#### [What to produce]
Using the entries that follow, write out the line containing "-- recursion on", the line containing "-- relative midpoint", and every line between them, exactly and nothing else.

*** Record extracts

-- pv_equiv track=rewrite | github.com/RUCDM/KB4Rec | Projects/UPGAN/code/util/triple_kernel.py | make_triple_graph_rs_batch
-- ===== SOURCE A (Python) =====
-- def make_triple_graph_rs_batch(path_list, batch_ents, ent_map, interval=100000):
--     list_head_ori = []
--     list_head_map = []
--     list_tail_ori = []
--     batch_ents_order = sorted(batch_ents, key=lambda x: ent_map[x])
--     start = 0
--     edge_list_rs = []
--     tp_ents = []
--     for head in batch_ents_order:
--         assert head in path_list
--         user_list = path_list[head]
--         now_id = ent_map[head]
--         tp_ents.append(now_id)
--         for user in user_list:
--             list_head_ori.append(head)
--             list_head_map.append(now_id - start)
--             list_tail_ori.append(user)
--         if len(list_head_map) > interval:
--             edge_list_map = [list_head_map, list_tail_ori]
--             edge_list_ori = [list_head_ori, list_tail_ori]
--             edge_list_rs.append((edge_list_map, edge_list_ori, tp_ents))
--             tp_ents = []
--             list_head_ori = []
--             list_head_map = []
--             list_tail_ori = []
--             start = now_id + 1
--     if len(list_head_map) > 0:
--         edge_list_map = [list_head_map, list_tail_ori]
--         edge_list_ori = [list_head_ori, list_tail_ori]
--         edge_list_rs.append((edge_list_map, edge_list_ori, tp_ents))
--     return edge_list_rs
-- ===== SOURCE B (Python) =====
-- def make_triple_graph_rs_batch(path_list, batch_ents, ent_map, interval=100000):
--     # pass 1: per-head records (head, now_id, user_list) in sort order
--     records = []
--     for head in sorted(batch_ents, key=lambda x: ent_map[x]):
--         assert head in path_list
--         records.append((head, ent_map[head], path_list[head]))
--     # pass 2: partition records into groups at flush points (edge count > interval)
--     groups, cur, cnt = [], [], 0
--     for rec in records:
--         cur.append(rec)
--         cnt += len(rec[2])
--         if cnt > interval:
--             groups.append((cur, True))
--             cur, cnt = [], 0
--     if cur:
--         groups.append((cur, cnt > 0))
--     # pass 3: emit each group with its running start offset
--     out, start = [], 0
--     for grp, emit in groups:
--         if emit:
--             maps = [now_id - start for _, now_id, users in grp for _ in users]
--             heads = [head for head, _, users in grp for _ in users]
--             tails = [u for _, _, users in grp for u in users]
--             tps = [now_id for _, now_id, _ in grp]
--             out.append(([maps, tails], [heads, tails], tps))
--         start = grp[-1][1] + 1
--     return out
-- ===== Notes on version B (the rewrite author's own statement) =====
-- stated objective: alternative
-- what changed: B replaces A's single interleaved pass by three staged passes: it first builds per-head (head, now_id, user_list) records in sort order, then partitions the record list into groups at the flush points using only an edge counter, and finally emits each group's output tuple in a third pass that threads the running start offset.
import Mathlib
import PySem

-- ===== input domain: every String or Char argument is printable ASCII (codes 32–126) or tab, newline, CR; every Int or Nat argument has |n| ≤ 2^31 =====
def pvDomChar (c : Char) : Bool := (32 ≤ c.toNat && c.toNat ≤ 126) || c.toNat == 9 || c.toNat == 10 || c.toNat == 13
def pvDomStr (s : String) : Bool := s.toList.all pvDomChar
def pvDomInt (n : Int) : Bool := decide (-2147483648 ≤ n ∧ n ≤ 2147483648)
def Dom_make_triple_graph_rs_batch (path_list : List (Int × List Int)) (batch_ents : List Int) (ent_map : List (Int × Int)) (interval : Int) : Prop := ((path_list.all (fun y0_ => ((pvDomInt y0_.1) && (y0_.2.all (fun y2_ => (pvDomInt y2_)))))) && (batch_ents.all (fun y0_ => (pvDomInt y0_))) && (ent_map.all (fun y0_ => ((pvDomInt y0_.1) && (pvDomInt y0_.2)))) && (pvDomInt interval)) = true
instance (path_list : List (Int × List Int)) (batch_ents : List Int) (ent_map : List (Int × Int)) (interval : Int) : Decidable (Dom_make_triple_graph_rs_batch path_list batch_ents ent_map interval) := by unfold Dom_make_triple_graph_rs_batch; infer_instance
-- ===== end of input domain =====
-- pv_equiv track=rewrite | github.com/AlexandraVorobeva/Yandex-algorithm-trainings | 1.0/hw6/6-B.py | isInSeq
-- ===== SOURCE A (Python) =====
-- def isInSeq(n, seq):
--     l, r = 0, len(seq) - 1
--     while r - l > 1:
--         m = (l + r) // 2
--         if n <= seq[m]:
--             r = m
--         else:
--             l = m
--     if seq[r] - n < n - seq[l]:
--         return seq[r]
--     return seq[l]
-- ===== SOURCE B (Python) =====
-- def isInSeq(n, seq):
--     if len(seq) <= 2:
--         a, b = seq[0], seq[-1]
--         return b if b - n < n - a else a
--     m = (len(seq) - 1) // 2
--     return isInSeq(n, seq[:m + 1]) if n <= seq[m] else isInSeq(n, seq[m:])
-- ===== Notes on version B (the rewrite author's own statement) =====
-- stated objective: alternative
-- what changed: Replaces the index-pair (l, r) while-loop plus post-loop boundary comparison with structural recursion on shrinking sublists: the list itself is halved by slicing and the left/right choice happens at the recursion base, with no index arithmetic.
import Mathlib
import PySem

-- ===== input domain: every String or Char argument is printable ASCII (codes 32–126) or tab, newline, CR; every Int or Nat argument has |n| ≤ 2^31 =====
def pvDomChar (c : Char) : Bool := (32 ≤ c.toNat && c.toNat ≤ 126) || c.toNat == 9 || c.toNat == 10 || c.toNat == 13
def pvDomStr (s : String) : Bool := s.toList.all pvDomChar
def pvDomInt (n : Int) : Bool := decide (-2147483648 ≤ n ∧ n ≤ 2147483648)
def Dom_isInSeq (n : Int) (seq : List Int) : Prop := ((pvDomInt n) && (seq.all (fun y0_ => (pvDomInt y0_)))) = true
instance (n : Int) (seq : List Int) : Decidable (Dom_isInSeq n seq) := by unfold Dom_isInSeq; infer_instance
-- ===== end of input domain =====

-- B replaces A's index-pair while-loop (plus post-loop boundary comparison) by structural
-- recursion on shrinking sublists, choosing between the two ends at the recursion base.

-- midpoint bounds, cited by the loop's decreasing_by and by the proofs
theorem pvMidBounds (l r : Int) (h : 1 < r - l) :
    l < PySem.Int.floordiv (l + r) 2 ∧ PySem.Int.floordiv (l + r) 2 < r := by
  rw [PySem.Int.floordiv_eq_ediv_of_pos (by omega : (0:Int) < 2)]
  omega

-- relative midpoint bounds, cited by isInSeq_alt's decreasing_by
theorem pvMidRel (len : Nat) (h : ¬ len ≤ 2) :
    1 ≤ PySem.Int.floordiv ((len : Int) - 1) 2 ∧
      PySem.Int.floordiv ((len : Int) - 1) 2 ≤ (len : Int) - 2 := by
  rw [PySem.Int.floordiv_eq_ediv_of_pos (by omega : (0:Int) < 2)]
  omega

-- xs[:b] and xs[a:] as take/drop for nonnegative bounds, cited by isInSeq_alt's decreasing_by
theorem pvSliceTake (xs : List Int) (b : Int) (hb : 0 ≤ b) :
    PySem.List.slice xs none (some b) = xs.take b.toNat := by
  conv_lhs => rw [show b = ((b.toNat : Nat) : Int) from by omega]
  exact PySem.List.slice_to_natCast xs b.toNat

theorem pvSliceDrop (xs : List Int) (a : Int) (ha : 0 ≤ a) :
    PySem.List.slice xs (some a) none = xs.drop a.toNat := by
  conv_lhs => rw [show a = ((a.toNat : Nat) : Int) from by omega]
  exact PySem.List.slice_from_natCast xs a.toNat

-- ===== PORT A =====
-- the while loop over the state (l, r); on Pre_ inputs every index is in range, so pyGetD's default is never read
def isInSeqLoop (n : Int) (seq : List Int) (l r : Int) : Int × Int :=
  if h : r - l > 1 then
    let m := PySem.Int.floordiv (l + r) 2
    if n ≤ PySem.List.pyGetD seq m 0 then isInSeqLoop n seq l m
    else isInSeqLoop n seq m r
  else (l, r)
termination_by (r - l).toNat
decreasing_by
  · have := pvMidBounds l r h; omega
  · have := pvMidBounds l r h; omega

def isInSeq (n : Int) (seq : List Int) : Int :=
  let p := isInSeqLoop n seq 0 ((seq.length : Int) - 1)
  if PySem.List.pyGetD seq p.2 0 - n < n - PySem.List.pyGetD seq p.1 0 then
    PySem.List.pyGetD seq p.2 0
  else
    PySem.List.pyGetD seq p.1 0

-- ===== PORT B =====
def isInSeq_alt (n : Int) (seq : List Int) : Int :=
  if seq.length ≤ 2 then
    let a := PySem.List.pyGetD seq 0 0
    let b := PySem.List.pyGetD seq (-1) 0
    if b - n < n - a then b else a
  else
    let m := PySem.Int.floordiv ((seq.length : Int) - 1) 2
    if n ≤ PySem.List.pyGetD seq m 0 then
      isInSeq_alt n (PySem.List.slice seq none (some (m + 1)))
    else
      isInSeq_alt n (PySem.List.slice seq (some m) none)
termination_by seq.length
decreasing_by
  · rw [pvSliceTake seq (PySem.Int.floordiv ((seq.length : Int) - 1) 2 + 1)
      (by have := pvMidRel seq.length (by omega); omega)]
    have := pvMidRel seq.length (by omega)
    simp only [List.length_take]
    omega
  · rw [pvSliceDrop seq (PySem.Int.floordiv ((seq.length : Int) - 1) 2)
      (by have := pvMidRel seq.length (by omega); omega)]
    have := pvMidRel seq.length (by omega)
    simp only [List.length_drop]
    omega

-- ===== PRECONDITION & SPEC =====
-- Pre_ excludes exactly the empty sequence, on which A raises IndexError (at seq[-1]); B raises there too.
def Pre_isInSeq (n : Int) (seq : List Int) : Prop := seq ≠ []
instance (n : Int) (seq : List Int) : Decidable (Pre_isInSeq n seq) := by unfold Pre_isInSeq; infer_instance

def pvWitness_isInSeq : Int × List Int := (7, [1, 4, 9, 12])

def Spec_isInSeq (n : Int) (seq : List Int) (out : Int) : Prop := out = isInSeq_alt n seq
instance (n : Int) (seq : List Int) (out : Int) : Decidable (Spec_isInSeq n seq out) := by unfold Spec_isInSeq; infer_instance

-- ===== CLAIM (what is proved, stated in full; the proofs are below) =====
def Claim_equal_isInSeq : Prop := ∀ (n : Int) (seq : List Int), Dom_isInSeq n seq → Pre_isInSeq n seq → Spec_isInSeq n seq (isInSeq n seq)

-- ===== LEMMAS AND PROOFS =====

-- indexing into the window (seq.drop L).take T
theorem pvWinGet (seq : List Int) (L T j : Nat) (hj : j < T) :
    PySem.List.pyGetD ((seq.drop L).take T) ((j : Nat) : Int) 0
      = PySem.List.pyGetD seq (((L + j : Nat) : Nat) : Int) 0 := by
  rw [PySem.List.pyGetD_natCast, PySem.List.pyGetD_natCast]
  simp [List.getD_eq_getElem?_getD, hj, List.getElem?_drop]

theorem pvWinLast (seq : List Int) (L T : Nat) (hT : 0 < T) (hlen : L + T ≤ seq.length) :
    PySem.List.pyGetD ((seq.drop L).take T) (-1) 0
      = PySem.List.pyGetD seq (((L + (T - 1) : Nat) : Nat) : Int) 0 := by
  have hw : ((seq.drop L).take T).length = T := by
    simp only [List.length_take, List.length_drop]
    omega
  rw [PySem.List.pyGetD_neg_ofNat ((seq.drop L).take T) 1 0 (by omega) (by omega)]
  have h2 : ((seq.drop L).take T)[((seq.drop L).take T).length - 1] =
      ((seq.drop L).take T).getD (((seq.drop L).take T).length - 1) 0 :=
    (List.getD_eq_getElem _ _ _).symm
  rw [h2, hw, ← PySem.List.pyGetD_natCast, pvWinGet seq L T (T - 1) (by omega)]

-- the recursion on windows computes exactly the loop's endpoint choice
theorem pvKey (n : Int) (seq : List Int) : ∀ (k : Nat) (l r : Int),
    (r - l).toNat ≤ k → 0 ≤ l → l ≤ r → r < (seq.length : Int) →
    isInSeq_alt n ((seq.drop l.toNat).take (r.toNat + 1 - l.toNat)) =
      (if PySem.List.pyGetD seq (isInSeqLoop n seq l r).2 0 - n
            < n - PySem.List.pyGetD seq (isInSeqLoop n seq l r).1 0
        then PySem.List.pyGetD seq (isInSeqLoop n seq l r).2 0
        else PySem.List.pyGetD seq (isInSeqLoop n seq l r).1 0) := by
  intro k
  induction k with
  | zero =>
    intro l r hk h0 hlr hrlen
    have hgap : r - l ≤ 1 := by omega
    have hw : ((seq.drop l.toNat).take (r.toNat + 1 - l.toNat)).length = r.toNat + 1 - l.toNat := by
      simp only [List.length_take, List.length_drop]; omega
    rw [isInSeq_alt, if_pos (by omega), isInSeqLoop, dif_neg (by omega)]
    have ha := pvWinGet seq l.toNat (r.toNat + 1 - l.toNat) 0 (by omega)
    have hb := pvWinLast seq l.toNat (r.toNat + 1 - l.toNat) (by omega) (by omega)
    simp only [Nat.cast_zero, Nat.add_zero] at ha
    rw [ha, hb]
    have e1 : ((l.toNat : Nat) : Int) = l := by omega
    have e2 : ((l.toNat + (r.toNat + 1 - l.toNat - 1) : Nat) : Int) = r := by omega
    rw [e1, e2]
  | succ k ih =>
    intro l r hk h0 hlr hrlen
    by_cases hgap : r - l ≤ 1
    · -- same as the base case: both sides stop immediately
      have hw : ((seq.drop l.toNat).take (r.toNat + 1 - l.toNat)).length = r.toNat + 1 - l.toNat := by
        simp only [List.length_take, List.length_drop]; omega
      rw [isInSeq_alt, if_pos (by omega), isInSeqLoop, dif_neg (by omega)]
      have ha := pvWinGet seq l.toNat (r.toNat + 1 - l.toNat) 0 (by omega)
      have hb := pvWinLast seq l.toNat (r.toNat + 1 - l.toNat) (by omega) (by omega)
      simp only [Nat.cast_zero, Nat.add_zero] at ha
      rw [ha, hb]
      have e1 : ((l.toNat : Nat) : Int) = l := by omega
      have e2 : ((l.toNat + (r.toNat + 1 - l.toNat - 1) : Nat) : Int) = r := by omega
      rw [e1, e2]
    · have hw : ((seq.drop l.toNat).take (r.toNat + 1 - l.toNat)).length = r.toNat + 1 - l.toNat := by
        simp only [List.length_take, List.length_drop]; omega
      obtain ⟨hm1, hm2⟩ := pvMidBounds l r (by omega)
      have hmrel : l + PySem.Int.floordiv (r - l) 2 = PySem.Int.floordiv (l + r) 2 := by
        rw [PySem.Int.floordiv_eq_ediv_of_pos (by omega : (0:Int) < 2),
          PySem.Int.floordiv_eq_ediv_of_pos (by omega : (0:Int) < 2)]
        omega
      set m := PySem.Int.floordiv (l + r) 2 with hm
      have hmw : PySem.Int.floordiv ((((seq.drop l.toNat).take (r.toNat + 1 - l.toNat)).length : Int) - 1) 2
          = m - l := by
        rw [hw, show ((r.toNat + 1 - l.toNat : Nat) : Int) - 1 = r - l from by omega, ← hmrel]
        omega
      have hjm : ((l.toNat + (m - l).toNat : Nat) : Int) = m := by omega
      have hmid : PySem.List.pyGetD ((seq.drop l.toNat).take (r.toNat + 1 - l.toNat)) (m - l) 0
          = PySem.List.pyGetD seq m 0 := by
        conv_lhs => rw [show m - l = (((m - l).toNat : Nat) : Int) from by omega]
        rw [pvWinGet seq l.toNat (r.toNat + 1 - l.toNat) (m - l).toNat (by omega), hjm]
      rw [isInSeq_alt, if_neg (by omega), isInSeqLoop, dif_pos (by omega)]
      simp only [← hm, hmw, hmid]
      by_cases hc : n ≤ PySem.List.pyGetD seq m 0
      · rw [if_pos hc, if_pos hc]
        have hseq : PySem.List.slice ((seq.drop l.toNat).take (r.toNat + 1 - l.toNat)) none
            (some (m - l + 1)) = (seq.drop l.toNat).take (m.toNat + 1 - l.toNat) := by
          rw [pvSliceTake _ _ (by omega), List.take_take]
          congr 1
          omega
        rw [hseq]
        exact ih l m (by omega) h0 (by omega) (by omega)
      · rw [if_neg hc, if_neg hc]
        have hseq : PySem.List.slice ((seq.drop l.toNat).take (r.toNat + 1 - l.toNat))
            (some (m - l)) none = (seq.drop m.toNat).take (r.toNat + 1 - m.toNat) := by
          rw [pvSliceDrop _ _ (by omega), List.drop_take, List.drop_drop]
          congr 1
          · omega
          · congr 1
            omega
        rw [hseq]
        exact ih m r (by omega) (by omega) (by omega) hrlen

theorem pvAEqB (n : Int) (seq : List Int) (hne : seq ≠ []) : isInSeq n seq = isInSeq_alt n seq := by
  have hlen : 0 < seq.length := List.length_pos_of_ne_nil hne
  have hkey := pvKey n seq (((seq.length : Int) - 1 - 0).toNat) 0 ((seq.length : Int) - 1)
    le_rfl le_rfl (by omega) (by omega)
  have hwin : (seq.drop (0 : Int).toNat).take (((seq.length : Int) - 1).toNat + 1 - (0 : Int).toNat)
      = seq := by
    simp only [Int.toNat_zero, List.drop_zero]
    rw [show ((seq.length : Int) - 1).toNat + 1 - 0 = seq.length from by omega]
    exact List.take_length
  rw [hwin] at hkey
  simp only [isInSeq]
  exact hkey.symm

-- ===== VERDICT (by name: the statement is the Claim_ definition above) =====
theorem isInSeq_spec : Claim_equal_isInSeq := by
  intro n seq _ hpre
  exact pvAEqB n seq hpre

******

#### [Response area]
-- recursion on shrinking sublists, choosing between the two ends at the recursion base.

-- midpoint bounds, cited by the loop's decreasing_by and by the proofs
theorem pvMidBounds (l r : Int) (h : 1 < r - l) :
    l < PySem.Int.floordiv (l + r) 2 ∧ PySem.Int.floordiv (l + r) 2 < r := by
  rw [PySem.Int.floordiv_eq_ediv_of_pos (by omega : (0:Int) < 2)]
  omega

-- relative midpoint bounds, cited by isInSeq_alt's decreasing_by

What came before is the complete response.